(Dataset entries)
#####
-- pv_equiv track=rewrite | github.com/1hew/ComfyUI-1hewNodes | nodes/image/image_batch_interleave.py | _build_interleave_indices
-- ===== SOURCE A (Python) =====
-- def _build_interleave_indices(batch_size: int, segment_count: int) -> list[int]:
--     base_size = batch_size // segment_count
--     remainder = batch_size % segment_count
--
--     segments: list[list[int]] = []
--     start = 0
--     for segment_idx in range(segment_count):
--         current_size = base_size + (1 if segment_idx < remainder else 0)
--         end = start + current_size
--         segments.append(list(range(start, end)))
--         start = end
--
--     indices: list[int] = []
--     max_segment_length = max((len(seg) for seg in segments), default=0)
--     for offset in range(max_segment_length):
--         for seg in segments:
--             if offset < len(seg):
--                 indices.append(seg[offset])
--     return indices
-- ===== SOURCE B (Python) =====
-- def _build_interleave_indices(batch_size: int, segment_count: int) -> list[int]:
--     if segment_count <= 0 or batch_size <= 0:
--         return []
--     base, rem = divmod(batch_size, segment_count)
--     height = base + (1 if rem else 0)
--     return [j * base + min(j, rem) + o
--             for o in range(height)
--             for j in range(segment_count)
--             if o < base + (1 if j < rem else 0)]
-- ===== Notes on version B (the rewrite author's own statement) =====
-- stated objective: simpler
-- what changed: Replaces A's two-phase 'build per-segment index lists, then transpose with an offset-outer/segment-inner scan' by a closed-form start formula (start_j = j*base + min(j, rem)) emitted in a single flat comprehension with no intermediate lists, after an early return of [] on degenerate (non-positive) arguments.
import Mathlib
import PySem

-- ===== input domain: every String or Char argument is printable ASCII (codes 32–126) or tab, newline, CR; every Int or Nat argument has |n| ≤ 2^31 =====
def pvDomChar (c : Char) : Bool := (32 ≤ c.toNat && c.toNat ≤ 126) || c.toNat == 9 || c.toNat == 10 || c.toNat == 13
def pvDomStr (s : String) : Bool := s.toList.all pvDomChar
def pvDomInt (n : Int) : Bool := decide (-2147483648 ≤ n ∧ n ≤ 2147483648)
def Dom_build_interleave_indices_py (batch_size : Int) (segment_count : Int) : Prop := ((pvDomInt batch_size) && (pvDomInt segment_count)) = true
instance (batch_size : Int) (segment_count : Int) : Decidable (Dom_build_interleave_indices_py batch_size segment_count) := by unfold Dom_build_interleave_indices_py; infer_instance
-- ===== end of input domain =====

-- B replaces A's "build per-segment index lists, then transpose with an offset-outer scan" by a
-- closed-form start formula (start_j = j*base + min(j, rem)) emitted in one flat comprehension; objective: simpler.


-- ===== PORT A =====
def build_interleave_indices_py (batch_size : Int) (segment_count : Int) : List Int :=
  let base_size := PySem.Int.floordiv batch_size segment_count
  let remainder := PySem.Int.mod batch_size segment_count
  -- loop building `segments` with running `start` (pair state: (segments, start))
  let fin := (PySem.List.pyRange 0 segment_count 1).foldl
      (fun (p : List (List Int) × Int) segment_idx =>
        (p.1 ++ [PySem.List.pyRange p.2 (p.2 + (base_size + (if segment_idx < remainder then (1:Int) else 0))) 1],
         p.2 + (base_size + (if segment_idx < remainder then (1:Int) else 0))))
      ([], 0)
  let segments := fin.1
  -- max((len(seg) for seg in segments), default=0)
  let max_segment_length : Int :=
    match PySem.List.max? (segments.map (fun seg => (seg.length : Int))) (fun x => x) with
    | some m => m
    | none => 0
  -- offset-outer / segment-inner append loop; seg[offset] is guarded by offset < len(seg), so pyGetD's default is never used
  (PySem.List.pyRange 0 max_segment_length 1).foldl
    (fun indices offset =>
      segments.foldl
        (fun indices seg =>
          if offset < (seg.length : Int) then indices ++ [PySem.List.pyGetD seg offset 0]
          else indices)
        indices)
    []

-- ===== PORT B =====
def build_interleave_indices_py_alt (batch_size : Int) (segment_count : Int) : List Int :=
  if segment_count ≤ 0 ∨ batch_size ≤ 0 then []
  else
  let base := PySem.Int.floordiv batch_size segment_count
  let rem := PySem.Int.mod batch_size segment_count
  let height := base + (if rem ≠ 0 then (1:Int) else 0)
  -- [j*base + min(j, rem) + o for o in range(height) for j in range(segment_count) if o < base + (1 if j < rem else 0)]
  (PySem.List.pyRange 0 height 1).flatMap (fun o =>
    ((PySem.List.pyRange 0 segment_count 1).filter
        (fun j => decide (o < base + (if j < rem then (1:Int) else 0)))).map
      (fun j => j * base + min j rem + o))

-- ===== PRECONDITION & SPEC =====
-- Pre_ excludes exactly segment_count = 0, where Python A raises ZeroDivisionError (batch_size // 0).
def Pre_build_interleave_indices_py (batch_size : Int) (segment_count : Int) : Prop := segment_count ≠ 0
instance (batch_size : Int) (segment_count : Int) : Decidable (Pre_build_interleave_indices_py batch_size segment_count) := by unfold Pre_build_interleave_indices_py; infer_instance
def pvWitness_build_interleave_indices_py : Int × Int := (7, 3)

def Spec_build_interleave_indices_py (batch_size : Int) (segment_count : Int) (out : List Int) : Prop := out = build_interleave_indices_py_alt batch_size segment_count
instance (batch_size : Int) (segment_count : Int) (out : List Int) : Decidable (Spec_build_interleave_indices_py batch_size segment_count out) := by unfold Spec_build_interleave_indices_py; infer_instance

-- ===== CLAIM (what is proved, stated in full; the proofs are below) =====
def Claim_equal_build_interleave_indices_py : Prop := ∀ (batch_size : Int) (segment_count : Int), Dom_build_interleave_indices_py batch_size segment_count → Pre_build_interleave_indices_py batch_size segment_count → Spec_build_interleave_indices_py batch_size segment_count (build_interleave_indices_py batch_size segment_count)

-- ===== LEMMAS AND PROOFS =====

-- closed forms for A's segment loop: size, start and the j-th segment
def pvSz (b r j : Int) : Int := b + (if j < r then 1 else 0)
def pvSt (b r j : Int) : Int := j * b + min j r
def pvSeg (b r j : Int) : List Int := PySem.List.pyRange (pvSt b r j) (pvSt b r j + pvSz b r j) 1

lemma pvSt_succ (b r j : Int) : pvSt b r j + pvSz b r j = pvSt b r (j + 1) := by
  unfold pvSt pvSz; split_ifs <;> ring_nf <;> omega

-- A's segment-building fold, characterized
lemma seg_fold (b r s : Int) : ∀ (k : Nat) (a : Int) (acc : List (List Int)), (s - a).toNat = k →
    (PySem.List.pyRange a s 1).foldl
      (fun (p : List (List Int) × Int) j =>
        (p.1 ++ [PySem.List.pyRange p.2 (p.2 + (b + (if j < r then (1:Int) else 0))) 1],
         p.2 + (b + (if j < r then (1:Int) else 0))))
      (acc, pvSt b r a)
    = (acc ++ (PySem.List.pyRange a s 1).map (pvSeg b r), pvSt b r (max a s)) := by
  intro k
  induction k with
  | zero =>
    intro a acc h
    have hs : s ≤ a := by omega
    have hm : max a s = a := by omega
    simp [PySem.List.pyRange_one_eq_nil hs, hm]
  | succ k ih =>
    intro a acc h
    have ha : a < s := by omega
    rw [PySem.List.pyRange_one_cons ha, List.foldl_cons, List.map_cons]
    simp only []
    have e1 : pvSt b r a + (b + (if a < r then (1:Int) else 0)) = pvSt b r (a+1) := by
      simpa [pvSz] using pvSt_succ b r a
    have e2 : PySem.List.pyRange (pvSt b r a) (pvSt b r (a+1)) 1 = pvSeg b r a := by
      rw [← pvSt_succ b r a]
      unfold pvSeg
      rfl
    rw [e1, e2, ih (a+1) (acc ++ [pvSeg b r a]) (by omega)]
    have hm : max (a+1) s = max a s := by omega
    simp [hm]

lemma length_pvSeg (b r j : Int) : ((pvSeg b r j).length : Int) = max (pvSz b r j) 0 := by
  unfold pvSeg
  rw [PySem.List.length_pyRange_one]
  omega

lemma pvSeg_get (b r j o : Int) (ho : 0 ≤ o) (hlt : o < pvSz b r j) :
    PySem.List.pyGetD (pvSeg b r j) o 0 = pvSt b r j + o := by
  unfold pvSeg
  rw [PySem.List.pyGetD_of_nonneg _ _ ho]
  have hk : o.toNat < (PySem.List.pyRange (pvSt b r j) (pvSt b r j + pvSz b r j) 1).length := by
    rw [PySem.List.length_pyRange_one]; omega
  rw [List.getD_eq_getElem _ _ hk, PySem.List.getElem_pyRange_one]
  omega

theorem build_interleave_indices_py_spec : Claim_equal_build_interleave_indices_py := by
  intro n s _ hs
  unfold Spec_build_interleave_indices_py
  simp only [build_interleave_indices_py, build_interleave_indices_py_alt]
  set b := PySem.Int.floordiv n s with hb
  set r := PySem.Int.mod n s with hr
  rcases lt_trichotomy s 0 with hneg | h0 | hpos
  · -- s < 0: both sides are []
    rw [if_pos (Or.inl hneg.le)]
    rw [PySem.List.pyRange_one_eq_nil hneg.le]
    simp [PySem.List.pyRange_one_eq_nil (le_refl (0:Int)), PySem.List.max?]
  · exact absurd h0 hs
  · -- s > 0
    have hr0 : 0 ≤ r := PySem.Int.mod_nonneg n hpos
    have hst0 : pvSt b r 0 = 0 := by unfold pvSt; omega
    have hsegs := seg_fold b r s (s - 0).toNat 0 [] rfl
    rw [hst0] at hsegs
    rw [hsegs]
    simp only [List.nil_append, List.map_map, Function.comp_def]
    set H := b + (if r ≠ 0 then (1:Int) else 0) with hH
    have hszH : ∀ j : Int, 0 ≤ j → pvSz b r j ≤ H ∧ pvSz b r 0 = H := by
      intro j hj
      unfold pvSz
      rw [hH]
      constructor <;> split_ifs <;> omega
    have hmax : PySem.List.max? ((PySem.List.pyRange 0 s 1).map
        (fun j => ((pvSeg b r j).length : Int))) (fun x => x) = some (max H 0) := by
      cases hm : PySem.List.max? ((PySem.List.pyRange 0 s 1).map
          (fun j => ((pvSeg b r j).length : Int))) (fun x => x) with
      | none =>
        rw [PySem.List.max?_eq_none_iff] at hm
        have : (0:Int) ∈ PySem.List.pyRange 0 s 1 := PySem.List.mem_pyRange_one.mpr ⟨le_refl 0, hpos⟩
        simp only [List.map_eq_nil_iff] at hm
        rw [hm] at this
        simp at this
      | some m =>
        have hmem := PySem.List.max?_mem hm
        obtain ⟨j, hjmem, hjm⟩ := List.mem_map.mp hmem
        have hjr := PySem.List.mem_pyRange_one.mp hjmem
        have hub := PySem.List.max?_isMax hm
        have h0mem : ((pvSeg b r 0).length : Int) ∈ (PySem.List.pyRange 0 s 1).map
            (fun j => ((pvSeg b r j).length : Int)) :=
          List.mem_map.mpr ⟨0, PySem.List.mem_pyRange_one.mpr ⟨le_refl 0, hpos⟩, rfl⟩
        have hle := hub _ h0mem
        have e0 : ((pvSeg b r 0).length : Int) = max (pvSz b r 0) 0 := length_pvSeg b r 0
        have ej : ((pvSeg b r j).length : Int) = max (pvSz b r j) 0 := length_pvSeg b r j
        have hj0 := (hszH j hjr.1).1
        have h00 := (hszH 0 (le_refl 0)).2
        have : m = max H 0 := by omega
        rw [this]
    rw [hmax]
    simp only []
    have hbs := PySem.Int.floordiv_mul_add_mod n s
    rw [← hb, ← hr] at hbs
    by_cases hn : n ≤ 0
    · -- batch_size ≤ 0: B's guard returns []; A's max segment length is 0
      rw [if_pos (Or.inr hn)]
      have hH0 : H ≤ 0 := by
        by_contra hc'
        have hc : 0 < H := by omega
        by_cases hrz : r = 0
        · have hH' : H = b := by rw [hH, if_neg (by simp [hrz])]; ring
          rw [hH'] at hc
          have h1 : b ≤ b * s := le_mul_of_one_le_right hc.le (by omega)
          linarith
        · have hH' : H = b + 1 := by rw [hH, if_pos hrz]
          have hb0 : 0 ≤ b := by rw [hH'] at hc; omega
          have hrpos : 0 < r := lt_of_le_of_ne hr0 (Ne.symm hrz)
          have h1 : 0 ≤ b * s := mul_nonneg hb0 hpos.le
          linarith
      have hm0 : max H 0 = 0 := by omega
      rw [hm0, PySem.List.pyRange_one_eq_nil (le_refl (0:Int))]
      rfl
    · rw [if_neg (by omega)]
      by_cases hHp : 0 ≤ H
      · have : max H 0 = H := by omega
        rw [this]
        simp only [PySem.List.foldl_append_ite, PySem.List.foldl_append_eq_flatMap, List.nil_append]
        apply List.flatMap_congr
        intro o ho
        obtain ⟨ho0, hoH⟩ := PySem.List.mem_pyRange_one.mp ho
        rw [List.filter_map, List.map_map]
        have hfilt : (PySem.List.pyRange 0 s 1).filter
              ((fun seg => decide (o < (seg.length : Int))) ∘ pvSeg b r)
            = (PySem.List.pyRange 0 s 1).filter
              (fun j => decide (o < b + (if j < r then (1:Int) else 0))) := by
          apply List.filter_congr
          intro j hj
          have hjr := PySem.List.mem_pyRange_one.mp hj
          simp only [Function.comp_apply]
          apply decide_eq_decide.mpr
          rw [length_pvSeg]
          unfold pvSz
          split_ifs <;> omega
        rw [hfilt]
        apply List.map_congr_left
        intro j hj
        obtain ⟨hjmem, hjcond⟩ := List.mem_filter.mp hj
        have hcond : o < pvSz b r j := by
          have := of_decide_eq_true hjcond
          unfold pvSz
          exact this
        simp only [Function.comp_apply]
        rw [pvSeg_get b r j o ho0 hcond]
        unfold pvSt
        ring
      · have hHn : H ≤ 0 := by omega
        have hm0 : max H 0 = 0 := by omega
        rw [hm0, PySem.List.pyRange_one_eq_nil (le_refl (0:Int)), PySem.List.pyRange_one_eq_nil hHn]
        simp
#####
Restate word for word the lines above, beginning at the first one and ending at the line that carries "-- stated objective: simpler".

-- pv_equiv track=rewrite | github.com/1hew/ComfyUI-1hewNodes | nodes/image/image_batch_interleave.py | _build_interleave_indices
-- ===== SOURCE A (Python) =====
-- def _build_interleave_indices(batch_size: int, segment_count: int) -> list[int]:
--     base_size = batch_size // segment_count
--     remainder = batch_size % segment_count
--
--     segments: list[list[int]] = []
--     start = 0
--     for segment_idx in range(segment_count):
--         current_size = base_size + (1 if segment_idx < remainder else 0)
--         end = start + current_size
--         segments.append(list(range(start, end)))
--         start = end
--
--     indices: list[int] = []
--     max_segment_length = max((len(seg) for seg in segments), default=0)
--     for offset in range(max_segment_length):
--         for seg in segments:
--             if offset < len(seg):
--                 indices.append(seg[offset])
--     return indices
-- ===== SOURCE B (Python) =====
-- def _build_interleave_indices(batch_size: int, segment_count: int) -> list[int]:
--     if segment_count <= 0 or batch_size <= 0:
--         return []
--     base, rem = divmod(batch_size, segment_count)
--     height = base + (1 if rem else 0)
--     return [j * base + min(j, rem) + o
--             for o in range(height)
--             for j in range(segment_count)
--             if o < base + (1 if j < rem else 0)]
-- ===== Notes on version B (the rewrite author's own statement) =====
-- stated objective: simpler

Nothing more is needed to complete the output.